**** ENTRIES SHOWN ****

-- pv_equiv track=rewrite | github.com/EliyahuAI/mcp-server-hyperplexity | src/shared/shared_table_parser.py | _trim_trailing_empty_csv
-- ===== SOURCE A (Python) =====
-- def _trim_trailing_empty_csv(row):
--     """CSV version of trailing empty cell removal."""
--     last_content_idx = -1
--     for i, cell in enumerate(row):
--         if str(cell).strip():
--             last_content_idx = i
--
--     if last_content_idx >= 0:
--         return row[:last_content_idx + 1]
--     else:
--         return row[:1] if row else []
-- ===== SOURCE B (Python) =====
-- def _trim_trailing_empty_csv(row):
--     """CSV version of trailing empty cell removal."""
--     n = len(row)
--     while n > 0 and not str(row[n - 1]).strip():
--         n -= 1
--     if n > 0:
--         return row[:n]
--     return row[:1] if row else []
-- ===== Notes on version B (the rewrite author's own statement) =====
-- stated objective: alternative
-- what changed: B shrinks a length counter from the end of the row with early termination instead of A's forward scan that records the last non-empty index over the whole row.
import Mathlib
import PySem

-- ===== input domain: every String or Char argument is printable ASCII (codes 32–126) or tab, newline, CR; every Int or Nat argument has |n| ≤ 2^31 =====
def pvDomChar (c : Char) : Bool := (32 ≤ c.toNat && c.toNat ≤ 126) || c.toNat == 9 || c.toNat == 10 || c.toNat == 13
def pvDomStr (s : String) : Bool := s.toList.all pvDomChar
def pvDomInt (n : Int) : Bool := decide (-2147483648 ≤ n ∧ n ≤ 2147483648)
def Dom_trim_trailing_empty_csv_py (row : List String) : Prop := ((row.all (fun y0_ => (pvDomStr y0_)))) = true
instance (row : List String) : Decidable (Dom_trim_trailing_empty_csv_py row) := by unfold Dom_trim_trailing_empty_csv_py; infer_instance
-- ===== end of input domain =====

-- B trims by shrinking a length counter from the end (early termination) instead of A's
-- forward scan recording the last non-empty index; same return value everywhere (alternative).

-- ===== PORT A =====
-- for i, cell in enumerate(row): if str(cell).strip(): last_content_idx = i
def trim_trailing_empty_csv_py (row : List String) : List String :=
  let last_content_idx : Int :=
    (PySem.List.enumerate row 0).foldl
      (fun acc p => if PySem.Str.strip p.2 ≠ "" then p.1 else acc) (-1)
  if 0 ≤ last_content_idx then
    PySem.List.slice row none (some (last_content_idx + 1))
  else
    if row ≠ [] then PySem.List.slice row none (some 1) else []

-- ===== PORT B =====
-- while n > 0 and not str(row[n-1]).strip(): n -= 1   (recursion on n; the index n-1 is
-- always in range 0 ≤ n-1 < len row here, so List.getD is exact for row[n-1])
def pvShrink (row : List String) : Nat → Nat
  | 0 => 0
  | n+1 => if PySem.Str.strip (row.getD n "") = "" then pvShrink row n else n + 1

def trim_trailing_empty_csv_py_alt (row : List String) : List String :=
  let n := pvShrink row row.length
  if n > 0 then PySem.List.slice row none (some (n : Int))
  else if row ≠ [] then PySem.List.slice row none (some 1) else []

-- ===== PRECONDITION & SPEC =====
def Spec_trim_trailing_empty_csv_py (row : List String) (out : List String) : Prop := out = trim_trailing_empty_csv_py_alt row
instance (row : List String) (out : List String) : Decidable (Spec_trim_trailing_empty_csv_py row out) := by unfold Spec_trim_trailing_empty_csv_py; infer_instance

-- ===== CLAIM (what is proved, stated in full; the proofs are below) =====
def Claim_equal_trim_trailing_empty_csv_py : Prop := ∀ (row : List String), Dom_trim_trailing_empty_csv_py row → Spec_trim_trailing_empty_csv_py row (trim_trailing_empty_csv_py row)

-- ===== LEMMAS AND PROOFS =====

-- A's fold, named for the lemmas
def pvLast (row : List String) : Int :=
  (PySem.List.enumerate row 0).foldl
    (fun acc p => if PySem.Str.strip p.2 ≠ "" then p.1 else acc) (-1)

-- shrinking only inspects indices < n, so a longer list agrees while n stays in the prefix
lemma pvShrink_append (xs : List String) (x : String) :
    ∀ n, n ≤ xs.length → pvShrink (xs ++ [x]) n = pvShrink xs n := by
  intro n
  induction n with
  | zero => intro _; rfl
  | succ n ih =>
    intro hn
    have hlt : n < xs.length := by omega
    have : (xs ++ [x]).getD n "" = xs.getD n "" := by
      simp [List.getD, List.getElem?_append_left hlt]
    simp only [pvShrink, this]
    split <;> simp [ih (by omega)]

lemma pvLast_append (xs : List String) (x : String) :
    pvLast (xs ++ [x]) =
      if PySem.Str.strip x ≠ "" then (xs.length : Int) else pvLast xs := by
  unfold pvLast
  rw [PySem.List.enumerate_append, List.foldl_append]
  simp

-- the key invariant: B's shrunken length is A's last index + 1
lemma pvShrink_eq_last (row : List String) :
    (pvShrink row row.length : Int) = pvLast row + 1 := by
  induction row using List.reverseRecOn with
  | nil => simp [pvShrink, pvLast, PySem.List.enumerate]
  | append_singleton xs x ih =>
    have hlen : (xs ++ [x]).length = xs.length + 1 := by simp
    rw [hlen, pvLast_append]
    have hget : (xs ++ [x]).getD xs.length "" = x := by
      simp [List.getD]
    simp only [pvShrink, hget]
    by_cases h : PySem.Str.strip x = ""
    · rw [if_pos h, if_neg (by simp [h]), pvShrink_append xs x xs.length le_rfl, ih]
    · rw [if_neg h, if_pos h]
      push_cast
      ring

-- ===== VERDICT (by name: the statement is the Claim_ definition above) =====
theorem trim_trailing_empty_csv_py_spec : Claim_equal_trim_trailing_empty_csv_py := by
  intro row _
  unfold Spec_trim_trailing_empty_csv_py trim_trailing_empty_csv_py trim_trailing_empty_csv_py_alt
  have key := pvShrink_eq_last row
  unfold pvLast at key
  set L := (PySem.List.enumerate row 0).foldl
      (fun acc p => if PySem.Str.strip p.2 ≠ "" then p.1 else acc) (-1) with hL
  set n := pvShrink row row.length with hn
  by_cases h : 0 ≤ L
  · have hpos : n > 0 := by omega
    rw [if_pos h, if_pos hpos]
    have : (n : Int) = L + 1 := key
    rw [← this]
  · have hz : n = 0 := by omega
    rw [if_neg h]
    simp [hz]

****

Within the listing above, say how many lines contain the string "rewrite". Reply with the number only.

WORKED SOLUTION
2